Are we taking enough care of ourselves and each other so as to do this work in a way that is healing and not re-traumatizing, for the individuals doing it as well as the communities gifted with these precious stories? Especially as we cannot rely on academia or the health care system to provide culturally appropriate healing. Do we know enough about our cultural healing practices that have been outlawed, ridiculed, culturally appropriated, colonized, and sometimes genocided out of living memory? When we find culturally appropriate healing resources, are they financially and geographically accessible? Are those of us alienated from our communities by various colonial and genocidal mechanisms (such as, enslavement on another continent, residential schools, 60s scoop) welcome back into communities that offer the healing we seek?
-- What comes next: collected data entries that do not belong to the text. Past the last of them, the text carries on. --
-- pv_equiv track=rewrite | github.com/bschultz99/SkullBot | main.py | takedown_availability
-- ===== SOURCE A (Python) =====
-- def takedown_availability(input):
--     takedowns = [False] * 10
--     takedowns_index = {
--         'ML': 0,
--         'MD': 1,
--         'TL': 2,
--         'TD': 3,
--         'WL': 4,
--         'WD': 5,
--         'HL': 6,
--         'HD': 7,
--         'FL': 8,
--         'FD': 9
--     }
--     for takedown in input:
--         day = takedown['value']
--         takedowns[takedowns_index[day]] = True
--     return takedowns
-- ===== SOURCE B (Python) =====
-- def takedown_availability(input):
--     codes = ['ML', 'MD', 'TL', 'TD', 'WL', 'WD', 'HL', 'HD', 'FL', 'FD']
--     return [any(t['value'] == code for t in input) for code in codes]
-- ===== Notes on version B (the rewrite author's own statement) =====
-- stated objective: alternative
-- what changed: Transposes the loops and drops the index dict entirely: instead of marking a preallocated boolean list per input entry via a value-to-index dict, B builds each output position directly by scanning the input for that position's code (output-driven nested scan).
import Mathlib
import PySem

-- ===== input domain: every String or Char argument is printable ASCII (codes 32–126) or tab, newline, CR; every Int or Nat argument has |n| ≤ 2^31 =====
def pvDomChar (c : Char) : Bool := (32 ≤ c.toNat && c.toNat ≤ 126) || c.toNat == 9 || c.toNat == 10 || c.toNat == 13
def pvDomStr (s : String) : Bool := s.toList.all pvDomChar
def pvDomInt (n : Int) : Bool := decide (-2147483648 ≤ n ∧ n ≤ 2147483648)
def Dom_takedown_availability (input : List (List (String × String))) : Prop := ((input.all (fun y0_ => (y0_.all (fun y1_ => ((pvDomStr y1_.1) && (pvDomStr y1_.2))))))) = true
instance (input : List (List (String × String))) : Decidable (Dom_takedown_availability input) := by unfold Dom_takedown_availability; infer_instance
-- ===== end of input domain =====

-- B drops A's value-to-index dict and its write-into-a-preallocated-list loop: it builds each
-- output position directly by scanning the input for that position's code (transposed loops).

-- ===== PORT A =====
def tdIndexA : PySem.Dict String Int :=
  PySem.Dict.ofList [("ML",0),("MD",1),("TL",2),("TD",3),("WL",4),("WD",5),("HL",6),("HD",7),("FL",8),("FD",9)]

def takedown_availability (input : List (List (String × String))) : List Bool :=
  input.foldl
    (fun takedowns takedown =>
      let day := ((PySem.Dict.mk takedown).get? "value").getD ""
      PySem.List.pySetD takedowns ((tdIndexA.get? day).getD 0) true)
    (List.replicate 10 false)

-- ===== PORT B =====
def tdVal (t : List (String × String)) : String := (((PySem.Dict.mk t).get? "value").getD "")

def tdCodes : List String := ["ML","MD","TL","TD","WL","WD","HL","HD","FL","FD"]

def takedown_availability_alt (input : List (List (String × String))) : List Bool :=
  tdCodes.map (fun code => input.any (fun t => tdVal t == code))

-- ===== PRECONDITION & SPEC =====
-- Pre_ excludes exactly the inputs on which A raises KeyError: an entry without a
-- 'value' key, or whose 'value' is not one of the ten takedown codes.
def Pre_takedown_availability (input : List (List (String × String))) : Prop :=
  ∀ t ∈ input, tdVal t ∈ tdCodes
instance (input : List (List (String × String))) : Decidable (Pre_takedown_availability input) := by
  unfold Pre_takedown_availability; infer_instance

def pvWitness_takedown_availability : (List (List (String × String))) := [[("value","ML")], [("value","FD")]]

def Spec_takedown_availability (input : List (List (String × String))) (out : List Bool) : Prop := out = takedown_availability_alt input
instance (input : List (List (String × String))) (out : List Bool) : Decidable (Spec_takedown_availability input out) := by unfold Spec_takedown_availability; infer_instance

-- ===== CLAIM (what is proved, stated in full; the proofs are below) =====
def Claim_equal_takedown_availability : Prop := ∀ (input : List (List (String × String))), Dom_takedown_availability input → Pre_takedown_availability input → Spec_takedown_availability input (takedown_availability input)

-- ===== LEMMAS AND PROOFS =====
def tdIdx (d : String) : Int := (tdIndexA.get? d).getD 0
def tdSeenIdx (t : List (String × String)) : Int := tdIdx (tdVal t)

lemma td_idx_bound : ∀ d ∈ tdCodes, 0 ≤ tdIdx d ∧ tdIdx d < 10 := by decide

lemma td_beq_iff_idx : ∀ a ∈ tdCodes, ∀ b ∈ tdCodes, (a == b) = (tdIdx a == tdIdx b) := by decide

lemma td_fold_set_eq (js : List Int) :
    ∀ (acc : List Bool), acc.length = 10 → (∀ j ∈ js, 0 ≤ j ∧ j < 10) →
    js.foldl (fun td j => PySem.List.pySetD td j true) acc
      = (PySem.List.pyRange 0 10 1).map (fun i => PySem.List.pyGetD acc i false || js.contains i) := by
  induction js with
  | nil =>
      intro acc hlen _
      simp only [List.foldl_nil, List.contains_nil, Bool.or_false]
      rw [show ((10:Int) = (acc.length:Int)) by omega]
      exact (PySem.List.map_pyGetD_pyRange_zero' acc false).symm
  | cons j rest ih =>
      intro acc hlen hb
      have hj := hb j (by simp)
      rw [List.foldl_cons,
          ih (PySem.List.pySetD acc j true)
            (by rw [PySem.List.length_pySetD]; exact hlen)
            (fun x hx => hb x (by simp [hx]))]
      refine List.map_congr_left (fun i hi => ?_)
      rw [PySem.List.mem_pyRange_one] at hi
      rw [PySem.List.pySetD_of_nonneg acc true hj.1]
      rw [PySem.List.pyGetD_eq_getElem _ false hi.1 (by simp [hlen]; omega)]
      rw [PySem.List.pyGetD_eq_getElem _ false hi.1 (by simp [hlen]; omega)]
      rw [List.getElem_set, List.contains_cons]
      by_cases hij : i = j
      · have : j.toNat = i.toNat := by omega
        simp [hij, this]
      · have h1 : ¬ j.toNat = i.toNat := by omega
        have h2 : (i == j) = false := by simp [hij]
        simp [h1, h2]

lemma td_A_eq_fold_map (input : List (List (String × String))) :
    takedown_availability input
      = (input.map tdSeenIdx).foldl (fun td j => PySem.List.pySetD td j true)
          (List.replicate 10 false) := by
  rw [takedown_availability, List.foldl_map]
  rfl

lemma td_any_eq_contains (input : List (List (String × String)))
    (h : ∀ t ∈ input, tdVal t ∈ tdCodes) (d : String) (hd : d ∈ tdCodes) :
    (input.any (fun t => tdVal t == d)) = (input.map tdSeenIdx).contains (tdIdx d) := by
  induction input with
  | nil => simp
  | cons t rest ih =>
      have ht := h t (by simp)
      rw [List.any_cons, List.map_cons, List.contains_cons,
          ih (fun x hx => h x (by simp [hx]))]
      rw [td_beq_iff_idx (tdVal t) ht d hd, tdSeenIdx]
      have : (tdIdx (tdVal t) == tdIdx d) = (tdIdx d == tdIdx (tdVal t)) := by
        by_cases h' : tdIdx (tdVal t) = tdIdx d <;> simp [h', Ne.symm, eq_comm]
      rw [this]

-- ===== VERDICT (by name: the statement is the Claim_ definition above) =====
theorem takedown_availability_spec : Claim_equal_takedown_availability := by
  intro input _ hpre
  unfold Spec_takedown_availability
  have hb : ∀ j ∈ input.map tdSeenIdx, 0 ≤ j ∧ j < 10 := by
    intro j hj
    rcases List.mem_map.1 hj with ⟨t, ht, rfl⟩
    exact td_idx_bound _ (hpre t ht)
  rw [td_A_eq_fold_map,
      td_fold_set_eq (input.map tdSeenIdx) (List.replicate 10 false) (by simp) hb,
      takedown_availability_alt]
  have hrange : PySem.List.pyRange 0 10 1 = tdCodes.map tdIdx := by decide
  rw [hrange, List.map_map]
  refine (List.map_congr_left (fun d hd => ?_)).symm
  rw [td_any_eq_contains input hpre d hd]
  have hget : PySem.List.pyGetD (List.replicate 10 false) (tdIdx d) false = false := by
    have hb' := td_idx_bound d hd
    rw [PySem.List.pyGetD_eq_getElem _ false hb'.1 (by simp; omega), List.getElem_replicate]
  simp only [Function.comp]
  rw [hget, Bool.false_or]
It's important to understand that healing encourages us to feel our emotions, not suppress them in the interest of scholarship. We feel not to further fragment our nervous system but to calm it. We are meant to get unstuck in time not further mired in the past. Authentic healing processes tell us we are not our ancestors’ traumas. Effective healing is meant to help us detach our identities from the wounds we have experienced, not bind them together. Wellness does not look like a dependence on pharmaceuticals but may involve illegal or restricted psychedelics that allow us to interact with entities beyond the material realm. Healing isn’t about stigmatizing, labelling, fixing, or disconnecting, but rather connecting, accepting, allowing, and restoring the flow of life force within and without. It’s finding purpose in adversity to expand and not contract consciousness. It is serving and being served by community.

So it’s worth looking at how collective healing practices ensure that no one can weaponize our grief, sadness, rage, shame, or any other emotions that arise in these processes in order to harness them for lateral violence, war, or anything in the service of injustice.